GenDiff: AI model slashes CT radiation by reconstructing ultra-low-dose scans
New diffusion model cuts radiation dose while preserving anatomical structures across unseen conditions.
GenDiff is a generalizable diffusion model designed for low-dose CT (LDCT) reconstruction. Traditional deep learning approaches are typically optimized for fixed dose levels or specific anatomical regions, limiting their clinical utility. The framework introduces a Dose-Anatomy Encoder that learns acquisition-aware embeddings from both radiation dose and anatomy. It then uses a dose- and anatomy-conditioned cold diffusion backbone for iterative refinement, coupled with a physics-consistency update that enforces fidelity to the CT forward model. A key innovation is the Structural Prior Refinement Module (SPRM), which preserves anatomical structures while suppressing dose-dependent artifacts like noise and streaks. The model was evaluated on multi-anatomy clinical datasets, unseen ultra-low-dose conditions, and out-of-distribution phantom and animal scans. Results show GenDiff consistently beats state-of-the-art CNN and diffusion-based methods in reconstruction quality while maintaining robustness across different dose levels, anatomical regions, and acquisition domains. This makes it a promising solution for practical low-dose CT imaging, potentially reducing patient radiation exposure without sacrificing diagnostic image quality.
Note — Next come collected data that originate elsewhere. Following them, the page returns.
-- A = B on every input (both are total; no precondition)
theorem pvCpm_eq (gp required : List String) :
    check_permission_match gp required = check_permission_match_alt gp required := by
  rw [pvA_eq_any, check_permission_match_alt]
  by_cases hex : required.any (fun req => gp.contains req) = true
  · rw [if_pos hex]
    rw [List.any_eq_true] at hex
    obtain ⟨req, hreq, hc⟩ := hex
    rw [List.any_eq_true]
    exact ⟨req, hreq, by rw [hc, Bool.true_or]⟩
  · rw [if_neg hex]
    simp only [pvSweep_sorted_eq]
    rw [Bool.not_eq_true, List.any_eq_false] at hex
    rw [Bool.eq_iff_iff]
    simp only [List.any_eq_true, Bool.or_eq_true, Bool.and_eq_true]
    constructor
    · rintro ⟨req, hreq, hc | ⟨ha, hb⟩ | ⟨p, hp, ha, hb⟩⟩
      · exact absurd hc (hex req hreq)
      · exact Or.inl ⟨req, hreq, ha, hb⟩
      · exact Or.inr ⟨p, hp, ha, req, hreq, hb⟩
    · rintro (⟨req, hreq, ha, hb⟩ | ⟨p, hp, ha, req, hreq, hb⟩)
      · exact ⟨req, hreq, Or.inr (Or.inl ⟨ha, hb⟩)⟩
      · exact ⟨req, hreq, Or.inr (Or.inr ⟨p, hp, ha, hb⟩)⟩

-- ===== VERDICT (by name: the statement is the Claim_ definition above) =====
theorem check_permission_match_spec : Claim_equal_check_permission_match := by
  intro gp required _
  unfold Spec_check_permission_match
  exact pvCpm_eq gp required
lemma stepA_inv (nums : List Int) (i : Nat) (hi : i < nums.length)
    (s : List Int × List Int × List (Int × Nat)) (h : InvA nums i s) :
    InvA nums (i + 1) (pvStepA s (vA nums i, i)) := by
  obtain ⟨l, r, st⟩ := s
  obtain ⟨hllen, hrlen, hmem, hpair, hchar, hdom, hlfin, hlraw, hron, hroff, hrraw⟩ := h
  replace hllen : l.length = nums.length := hllen
  replace hrlen : r.length = nums.length := hrlen
  have hcharF : ∀ p ∈ st, ∀ k, p.2 < k → k < i → vA nums k ≤ vA nums p.2 := by
    intro p hp k hk hk'
    exact (hchar p.2 (hmem p hp).1).mp ⟨p, hp, rfl⟩ k hk hk'
  have hvsort : st.Pairwise (fun p q => p.1 ≤ q.1) := by
    refine hpair.imp_of_mem ?_
    intro p q hp hq hlt
    rw [(hmem p hp).2, (hmem q hq).2]
    exact hcharF q hq p.2 hlt (hmem p hp).1
  obtain ⟨Pa, Psub, Plen, Pon, Poff, Pe⟩ :=
    pvPop_spec nums i hi st r hmem hpair hcharF hvsort hrlen hron hroff
  -- facts about the new stack (x, i) :: popped-stack, independent of whether it is empty
  have hmem' : ∀ p ∈ (vA nums i, i) :: (pvPop (vA nums i) i st r).1,
      p.2 < i + 1 ∧ p.1 = vA nums p.2 := by
    intro p hp
    rcases List.mem_cons.mp hp with hh | hh
    · subst hh; exact ⟨by omega, rfl⟩
    · have := hmem p ((Pa p).mp hh).1
      exact ⟨by omega, this.2⟩
  have hpair' : ((vA nums i, i) :: (pvPop (vA nums i) i st r).1).Pairwise
      (fun p q => q.2 < p.2) := by
    refine List.pairwise_cons.mpr ⟨?_, hpair.sublist Psub⟩
    intro p hp
    exact (hmem p ((Pa p).mp hp).1).1
  have hchar' : ∀ j, j < i + 1 →
      ((∃ p ∈ (vA nums i, i) :: (pvPop (vA nums i) i st r).1, p.2 = j) ↔
        ∀ k, j < k → k < i + 1 → vA nums k ≤ vA nums j) := by
    intro j hj
    by_cases hji : j = i
    · constructor
      · intro _ k hk hk'
        exact absurd hk (by omega)
      · intro _
        exact ⟨(vA nums i, i), List.mem_cons_self, hji.symm⟩
    · have hji' : j < i := by omega
      have key : (∃ p ∈ (pvPop (vA nums i) i st r).1, p.2 = j) ↔
          ((∃ p ∈ st, p.2 = j) ∧ vA nums i ≤ vA nums j) := by
        constructor
        · rintro ⟨p, hp, hpj⟩
          have hpa := (Pa p).mp hp
          refine ⟨⟨p, hpa.1, hpj⟩, ?_⟩
          rw [← hpj, ← (hmem p hpa.1).2]
          exact hpa.2
        · rintro ⟨⟨p, hp, hpj⟩, hxv⟩
          refine ⟨p, (Pa p).mpr ⟨hp, ?_⟩, hpj⟩
          rw [(hmem p hp).2, hpj]
          exact hxv
      constructor
      · rintro ⟨p, hp, hpj⟩
        rcases List.mem_cons.mp hp with hh | hh
        · exfalso; rw [hh] at hpj; exact hji hpj.symm
        · have hm := key.mp ⟨p, hh, hpj⟩
          have hcj := (hchar j hji').mp hm.1
          intro k hk hk'
          by_cases hki : k = i
          · subst hki; exact hm.2
          · exact hcj k hk (by omega)
      · intro hall
        have hmemj : ∃ p ∈ st, p.2 = j :=
          (hchar j hji').mpr (fun k hk hk' => hall k hk (by omega))
        have hxv : vA nums i ≤ vA nums j := hall i hji' (by omega)
        obtain ⟨p, hp, hpj⟩ := key.mpr ⟨hmemj, hxv⟩
        exact ⟨p, List.mem_cons_of_mem _ hp, hpj⟩
  have hdom' : ∀ j, j < i + 1 →
      ∃ p ∈ (vA nums i, i) :: (pvPop (vA nums i) i st r).1,
        j ≤ p.2 ∧ vA nums j ≤ p.1 := by
    intro j hj
    by_cases hji : j = i
    · exact ⟨(vA nums i, i), List.mem_cons_self, by omega, le_of_eq (by rw [hji])⟩
    · obtain ⟨p, hp, h1, h2⟩ := hdom j (by omega)
      by_cases hxp : vA nums i ≤ p.1
      · exact ⟨p, List.mem_cons_of_mem _ ((Pa p).mpr ⟨hp, hxp⟩), h1, h2⟩
      · exact ⟨(vA nums i, i), List.mem_cons_self, by omega,
          le_of_lt (lt_of_le_of_lt h2 (not_le.mp hxp))⟩
  have hron' : ∀ p ∈ (vA nums i, i) :: (pvPop (vA nums i) i st r).1,
      (pvPop (vA nums i) i st r).2.getD p.2 0 = (nums.length : Int) - (p.2 : Int) := by
    intro p hp
    rcases List.mem_cons.mp hp with hh | hh
    · subst hh
      rw [Pe i le_rfl hi]
      exact hrraw i le_rfl hi
    · exact Pon p hh
  have hroff' : ∀ j, j < i + 1 →
      (∀ p ∈ (vA nums i, i) :: (pvPop (vA nums i) i st r).1, p.2 ≠ j) →
      (pvPop (vA nums i) i st r).2.getD j 0 = rB nums j := by
    intro j hj hnp
    have hji : j ≠ i := fun hh => hnp (vA nums i, i) List.mem_cons_self hh.symm
    exact Poff j (by omega) (fun p hp => hnp p (List.mem_cons_of_mem _ hp))
  have hrraw' : ∀ j, i + 1 ≤ j → j < nums.length →
      (pvPop (vA nums i) i st r).2.getD j 0 = (nums.length : Int) - (j : Int) := by
    intro j hj hjl
    rw [Pe j (by omega) hjl]
    exact hrraw j (by omega) hjl
  rcases hc : (pvPop (vA nums i) i st r).1 with _ | ⟨⟨a, t⟩, tl⟩
  · -- stack emptied: 'if stack:' is false, l untouched
    have hsmall : ∀ k, k < i → vA nums k < vA nums i := by
      intro k hk
      obtain ⟨p, hp, hkp, hkv⟩ := hdom k hk
      by_contra hge
      have hxp : vA nums i ≤ p.1 := le_trans (not_lt.mp hge) hkv
      have : p ∈ (pvPop (vA nums i) i st r).1 := (Pa p).mpr ⟨hp, hxp⟩
      rw [hc] at this
      exact absurd this (List.not_mem_nil)
    have hstep : pvStepA (l, r, st) (vA nums i, i)
        = (l, (pvPop (vA nums i) i st r).2, (vA nums i, i) :: (pvPop (vA nums i) i st r).1) := by
      simp only [pvStepA]
      rw [hc]
    rw [hstep, hc]
    rw [hc] at hmem' hpair' hchar' hdom' hron' hroff'
    refine ⟨hllen, Plen, hmem', hpair', hchar', hdom', ?_, ?_, hron', hroff', hrraw'⟩
    · intro j hj
      by_cases hji : j = i
      · rw [hji, hlraw i le_rfl hi]
        have hcnt : pvCntL nums (vA nums i) i = i - 0 :=
          cntL_eq nums (vA nums i) 0 i (by omega)
            (fun k _ hk' => hsmall k hk') (by omega)
        unfold lB
        rw [hcnt]
        omega
      · exact hlfin j (by omega)
    · intro j hj hjl
      exact hlraw j (by omega) hjl
  · -- stack nonempty after pops: l[i] = i - stack[-1][1]
    have hhd : ((a, t) : Int × Nat) ∈ (pvPop (vA nums i) i st r).1 := by
      rw [hc]; exact List.mem_cons_self
    have hhda := (Pa _).mp hhd
    have hti : t < i := (hmem _ hhda.1).1
    have hat : a = vA nums t := (hmem _ hhda.1).2
    have hxa : vA nums i ≤ a := hhda.2
    have hpairc : ((a, t) :: tl).Pairwise (fun p q => q.2 < p.2) := by
      rw [← hc]; exact hpair.sublist Psub
    have hmid : ∀ k, t < k → k < i → vA nums k < vA nums i := by
      intro k hkt hki
      obtain ⟨p, hp, hkp, hkv⟩ := hdom k hki
      have hpnot : p ∉ (pvPop (vA nums i) i st r).1 := by
        rw [hc]
        intro hmemc
        rcases List.mem_cons.mp hmemc with hh | hh
        · rw [hh] at hkp; simp at hkp; omega
        · have := (List.pairwise_cons.mp hpairc).1 p hh
          omega
      have : ¬ vA nums i ≤ p.1 := fun hxp => hpnot ((Pa p).mpr ⟨hp, hxp⟩)
      exact lt_of_le_of_lt hkv (not_le.mp this)
    have hstep : pvStepA (l, r, st) (vA nums i, i)
        = (l.set i ((i : Int) - (t : Int)), (pvPop (vA nums i) i st r).2,
           (vA nums i, i) :: (pvPop (vA nums i) i st r).1) := by
      simp only [pvStepA]
      rw [hc]
    rw [hstep, hc]
    rw [hc] at hmem' hpair' hchar' hdom' hron' hroff'
    refine ⟨by simpa using hllen, Plen, hmem', hpair', hchar', hdom', ?_, ?_, hron', hroff', hrraw'⟩
    · intro j hj
      by_cases hji : j = i
      · rw [hji, pvGetD_set_self _ _ _ (by omega)]
        have hcnt : pvCntL nums (vA nums i) i = i - (t + 1) := by
          refine cntL_eq nums (vA nums i) (t + 1) i (by omega) ?_ ?_
          · intro k hk hk'
            exact hmid k (by omega) hk'
          · intro _
            show ¬ vA nums t < vA nums i
            rw [← hat]
            omega
        unfold lB
        rw [hcnt]
        omega
      · rw [pvGetD_set_ne _ _ _ _ hji]
        exact hlfin j (by omega)
    · intro j hj hjl
      rw [pvGetD_set_ne _ _ _ _ (by omega)]
      exact hlraw j (by omega) hjl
- GenDiff jointly models continuous radiation dose and anatomy via a Dose-Anatomy Encoder and conditioned cold diffusion backbone.
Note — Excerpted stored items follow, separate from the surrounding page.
-- pv_equiv track=rewrite | github.com/vipulSP2108/ES113-Data-Centric-Computing | L21-Tweak-Quicksort-VIPulSP21/main.py | TwickQuick
-- ===== SOURCE A (Python) =====
-- def TwickQuick(listx,find):
--   if not listx:
--     return None
--   pivot=listx[0]
--   left=[]
--   right=[]
--   for x in listx:
--     if x<pivot:
--       left.append(x)
--     if x>pivot:
--       right.append(x)
--   i=len(left)
--   if find-1==i:
--     return pivot
--   elif find-1<i:
--     return TwickQuick(left,find)
--   else:
--     return TwickQuick(right,find-i-1)
-- ===== SOURCE B (Python) =====
-- def TwickQuick(listx, find):
--     # Track the current candidate range as open value bounds over the ORIGINAL
--     # list instead of materializing sub-lists at each step.
--     lo = None  # exclusive lower bound on candidate values
--     hi = None  # exclusive upper bound on candidate values
--     while True:
--         pivot = None
--         for x in listx:
--             if (lo is None or lo < x) and (hi is None or x < hi):
--                 pivot = x
--                 break
--         if pivot is None:
--             return None
--         i = sum(1 for x in listx if (lo is None or lo < x) and x < pivot)
--         if find - 1 == i:
--             return pivot
--         elif find - 1 < i:
--             hi = pivot
--         else:
--             lo = pivot
--             find = find - i - 1
-- ===== Notes on version B (the rewrite author's own statement) =====
-- stated objective: alternative
-- what changed: Replaces A's recursion that materializes new left/right sub-lists at every level by a single iterative loop over the original list that threads open value bounds (lo, hi) and the adjusted rank, never building sub-lists.
import Mathlib
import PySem

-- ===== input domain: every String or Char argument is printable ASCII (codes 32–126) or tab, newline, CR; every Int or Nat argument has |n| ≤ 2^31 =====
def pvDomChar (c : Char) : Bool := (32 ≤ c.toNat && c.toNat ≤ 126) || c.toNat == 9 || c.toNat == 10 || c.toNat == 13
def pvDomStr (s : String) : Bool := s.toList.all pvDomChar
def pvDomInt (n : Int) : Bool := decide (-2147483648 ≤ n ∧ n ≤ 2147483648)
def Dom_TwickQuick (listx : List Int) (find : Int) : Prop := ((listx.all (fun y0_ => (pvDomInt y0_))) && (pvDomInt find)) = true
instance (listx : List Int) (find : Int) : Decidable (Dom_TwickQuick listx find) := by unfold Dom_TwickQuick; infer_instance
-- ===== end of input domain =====

-- B replaces A's recursive construction of left/right sub-lists by one iterative loop
-- threading open value bounds (lo, hi) over the original list (alternative decomposition).

-- ===== PORT A =====
-- needed by the port's decreasing_by: A's partition loop builds the two filters
theorem pvPartition_foldl (p : Int) :
    ∀ (l : List Int) (acc : List Int × List Int),
      l.foldl (fun lr x => (if _h : x < p then lr.1 ++ [x] else lr.1,
                            if _h : x > p then lr.2 ++ [x] else lr.2)) acc
      = (acc.1 ++ l.filter (fun x => decide (x < p)),
         acc.2 ++ l.filter (fun x => decide (p < x))) := by
  intro l
  induction l with
  | nil => intro acc; simp
  | cons x xs ih =>
    intro acc
    simp only [List.foldl_cons, List.filter_cons, ih]
    rcases lt_trichotomy x p with h | h | h
    · have h2 : ¬ (x > p) := by omega
      simp [h, h2]
    · simp [h]
    · have h2 : ¬ (x < p) := by omega
      simp [h, h2]

def TwickQuick (listx : List Int) (find : Int) : Option Int :=
  match listx with
  | [] => none
  | p :: rest =>
    let lr := (p :: rest).foldl
      (fun lr x => (if _h : x < p then lr.1 ++ [x] else lr.1,
                    if _h : x > p then lr.2 ++ [x] else lr.2)) ([], [])
    let i : Int := lr.1.length
    if find - 1 = i then some p
    else if find - 1 < i then TwickQuick lr.1 find
    else TwickQuick lr.2 (find - i - 1)
termination_by listx.length
decreasing_by
  · simp only [pvPartition_foldl, List.nil_append, List.filter_cons, List.length_cons]
    have := List.length_filter_le (fun x => decide (x < p)) rest
    simp only [lt_irrefl, decide_false, Bool.false_eq_true, if_false]
    omega
  · simp only [pvPartition_foldl, List.nil_append, List.filter_cons, List.length_cons]
    have := List.length_filter_le (fun x => decide (p < x)) rest
    simp only [lt_irrefl, decide_false, Bool.false_eq_true, if_false]
    omega

-- ===== PORT B =====
def pvLoOk (lo : Option Int) (x : Int) : Bool :=
  match lo with | none => true | some l => decide (l < x)
def pvHiOk (hi : Option Int) (x : Int) : Bool :=
  match hi with | none => true | some h => decide (x < h)
def pvInB (lo hi : Option Int) (x : Int) : Bool := pvLoOk lo x && pvHiOk hi x

-- bound-narrowing facts, used by pvAltLoop's termination and by the equivalence proof
theorem pvLeft_pred (lo hi : Option Int) (p : Int) (hp : pvInB lo hi p = true) (x : Int) :
    (decide (x < p) && pvInB lo hi x) = pvInB lo (some p) x := by
  rw [Bool.eq_iff_iff]
  cases lo <;> cases hi <;>
    simp [pvInB, pvLoOk, pvHiOk] at hp ⊢ <;> omega

theorem pvRight_pred (lo hi : Option Int) (p : Int) (hp : pvInB lo hi p = true) (x : Int) :
    (decide (p < x) && pvInB lo hi x) = pvInB (some p) hi x := by
  rw [Bool.eq_iff_iff]
  cases lo <;> cases hi <;>
    simp [pvInB, pvLoOk, pvHiOk] at hp ⊢ <;> omega

-- needed by pvAltLoop's decreasing_by: narrowing a bound past an element shrinks the filter
theorem pvFilter_lt {l : List Int} {q r : Int → Bool}
    (h : ∀ x, q x = true → r x = true) {p : Int}
    (hp : p ∈ l) (hr : r p = true) (hq : q p = false) :
    (l.filter q).length < (l.filter r).length := by
  have heq : (l.filter r).filter q = l.filter q := by
    rw [List.filter_filter]
    apply List.filter_congr
    intro x _
    cases hqx : q x
    · simp
    · simp [h x hqx]
  have hlt : ((l.filter r).filter q).length < (l.filter r).length := by
    apply List.length_filter_lt_length_iff_exists.mpr
    exact ⟨p, List.mem_filter.mpr ⟨hp, hr⟩, by simp [hq]⟩
  rwa [heq] at hlt

def pvAltLoop (listx : List Int) (lo hi : Option Int) (find : Int) : Option Int :=
  match hp : listx.find? (fun x => pvInB lo hi x) with
  | none => none
  | some p =>
    let i : Int := (listx.countP (fun x => pvLoOk lo x && decide (x < p)) : Nat)
    if find - 1 = i then some p
    else if find - 1 < i then pvAltLoop listx lo (some p) find
    else pvAltLoop listx (some p) hi (find - i - 1)
termination_by (listx.filter (fun x => pvInB lo hi x)).length
decreasing_by
  · have hpin : pvInB lo hi p = true := List.find?_some hp
    apply pvFilter_lt (p := p) _ (List.mem_of_find?_eq_some hp) hpin
    · simp [pvInB, pvHiOk]
    · intro x hx
      rw [← pvLeft_pred lo hi p hpin x] at hx
      simp only [Bool.and_eq_true] at hx
      exact hx.2
  · have hpin : pvInB lo hi p = true := List.find?_some hp
    apply pvFilter_lt (p := p) _ (List.mem_of_find?_eq_some hp) hpin
    · simp [pvInB, pvLoOk]
    · intro x hx
      rw [← pvRight_pred lo hi p hpin x] at hx
      simp only [Bool.and_eq_true] at hx
      exact hx.2

def TwickQuick_alt (listx : List Int) (find : Int) : Option Int :=
  pvAltLoop listx none none find

-- ===== PRECONDITION & SPEC =====
def Spec_TwickQuick (listx : List Int) (find : Int) (out : Option Int) : Prop := out = TwickQuick_alt listx find
instance (listx : List Int) (find : Int) (out : Option Int) : Decidable (Spec_TwickQuick listx find out) := by unfold Spec_TwickQuick; infer_instance

-- ===== CLAIM (what is proved, stated in full; the proofs are below) =====
def Claim_equal_TwickQuick : Prop := ∀ (listx : List Int) (find : Int), Dom_TwickQuick listx find → Spec_TwickQuick listx find (TwickQuick listx find)

-- ===== LEMMAS AND PROOFS =====
theorem pvFind?_eq_head?_filter (q : Int → Bool) :
    ∀ (l : List Int), l.find? q = (l.filter q).head? := by
  intro l
  induction l with
  | nil => simp
  | cons x xs ih =>
    cases h : q x
    · rw [List.find?_cons_of_neg (by simp [h]), List.filter_cons_of_neg (by simp [h])]
      exact ih
    · rw [List.find?_cons_of_pos h, List.filter_cons_of_pos h]
      rfl

theorem pvAltLoop_none (listx : List Int) (lo hi : Option Int) (find : Int)
    (h : listx.find? (fun x => pvInB lo hi x) = none) :
    pvAltLoop listx lo hi find = none := by
  rw [pvAltLoop]
  split
  · rfl
  · rename_i p hp
    rw [h] at hp
    cases hp

theorem pvAltLoop_some (listx : List Int) (lo hi : Option Int) (find : Int) (p : Int)
    (h : listx.find? (fun x => pvInB lo hi x) = some p) :
    pvAltLoop listx lo hi find =
      (if find - 1 = ((listx.countP (fun x => pvLoOk lo x && decide (x < p)) : Nat) : Int)
       then some p
       else if find - 1 < ((listx.countP (fun x => pvLoOk lo x && decide (x < p)) : Nat) : Int)
       then pvAltLoop listx lo (some p) find
       else pvAltLoop listx (some p) hi
         (find - ((listx.countP (fun x => pvLoOk lo x && decide (x < p)) : Nat) : Int) - 1)) := by
  rw [pvAltLoop]
  split
  · rename_i hp
    rw [h] at hp
    cases hp
  · rename_i p' hp
    rw [h] at hp
    injection hp with hp
    subst hp
    rfl

theorem pvKey (listx : List Int) :
    ∀ (n : Nat) (lo hi : Option Int) (find : Int),
      (listx.filter (fun x => pvInB lo hi x)).length ≤ n →
      TwickQuick (listx.filter (fun x => pvInB lo hi x)) find = pvAltLoop listx lo hi find := by
  intro n
  induction n with
  | zero =>
    intro lo hi find hn
    have hnil : listx.filter (fun x => pvInB lo hi x) = [] := by
      cases h : listx.filter (fun x => pvInB lo hi x)
      · rfl
      · rw [h] at hn; simp at hn
    have hfnone : listx.find? (fun x => pvInB lo hi x) = none := by
      rw [pvFind?_eq_head?_filter, hnil]; rfl
    rw [hnil, TwickQuick, pvAltLoop_none listx lo hi find hfnone]
  | succ n ih =>
    intro lo hi find hn
    cases hsub : listx.filter (fun x => pvInB lo hi x) with
    | nil =>
      have hfnone : listx.find? (fun x => pvInB lo hi x) = none := by
        rw [pvFind?_eq_head?_filter, hsub]; rfl
      rw [TwickQuick, pvAltLoop_none listx lo hi find hfnone]
    | cons p rest =>
      have hfind : listx.find? (fun x => pvInB lo hi x) = some p := by
        rw [pvFind?_eq_head?_filter, hsub]; rfl
      have hpin : pvInB lo hi p = true := List.find?_some hfind
      -- the two partitions of the current sublist are the narrowed filters
      have hL : (p :: rest).filter (fun x => decide (x < p))
          = listx.filter (fun x => pvInB lo (some p) x) := by
        rw [← hsub, List.filter_filter]
        apply List.filter_congr
        intro x _
        exact pvLeft_pred lo hi p hpin x
      have hR : (p :: rest).filter (fun x => decide (p < x))
          = listx.filter (fun x => pvInB (some p) hi x) := by
        rw [← hsub, List.filter_filter]
        apply List.filter_congr
        intro x _
        exact pvRight_pred lo hi p hpin x
      have hcount : listx.countP (fun x => pvLoOk lo x && decide (x < p))
          = (listx.filter (fun x => pvInB lo (some p) x)).length := by
        rw [List.countP_eq_length_filter]
        rfl
      have hrestlen : rest.length + 1 ≤ n + 1 := by
        have h0 := hn; rw [hsub] at h0; simpa using h0
      have hlenL : (listx.filter (fun x => pvInB lo (some p) x)).length ≤ n := by
        rw [← hL, List.filter_cons_of_neg (by simp)]
        have h1 := List.length_filter_le (fun x => decide (x < p)) rest
        omega
      have hlenR : (listx.filter (fun x => pvInB (some p) hi x)).length ≤ n := by
        rw [← hR, List.filter_cons_of_neg (by simp)]
        have h1 := List.length_filter_le (fun x => decide (p < x)) rest
        omega
      rw [TwickQuick, pvAltLoop_some listx lo hi find p hfind]
      simp only [pvPartition_foldl, List.nil_append, hcount, hL, hR]
      split_ifs with h1 h2
      · rfl
      · exact ih lo (some p) find hlenL
      · exact ih (some p) hi
          (find - ↑(listx.filter (fun x => pvInB lo (some p) x)).length - 1) hlenR

-- ===== VERDICT (by name: the statement is the Claim_ definition above) =====
theorem TwickQuick_spec : Claim_equal_TwickQuick := by
  intro listx find _
  show TwickQuick listx find = TwickQuick_alt listx find
  have hfull : listx.filter (fun x => pvInB none none x) = listx := by
    simp [pvInB, pvLoOk, pvHiOk]
  unfold TwickQuick_alt
  rw [← pvKey listx listx.length none none find (by rw [hfull]), hfull]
- Achieves superior reconstruction quality on multi-anatomy clinical datasets, unseen ultra-low-dose scans, and out-of-distribution phantom/animal data.
- Outperforms state-of-the-art CNN and diffusion methods, demonstrating strong generalization across dose levels and anatomical regions.
Why It Matters
Enables safer CT scans with lower radiation while maintaining diagnostic image quality across diverse clinical scenarios.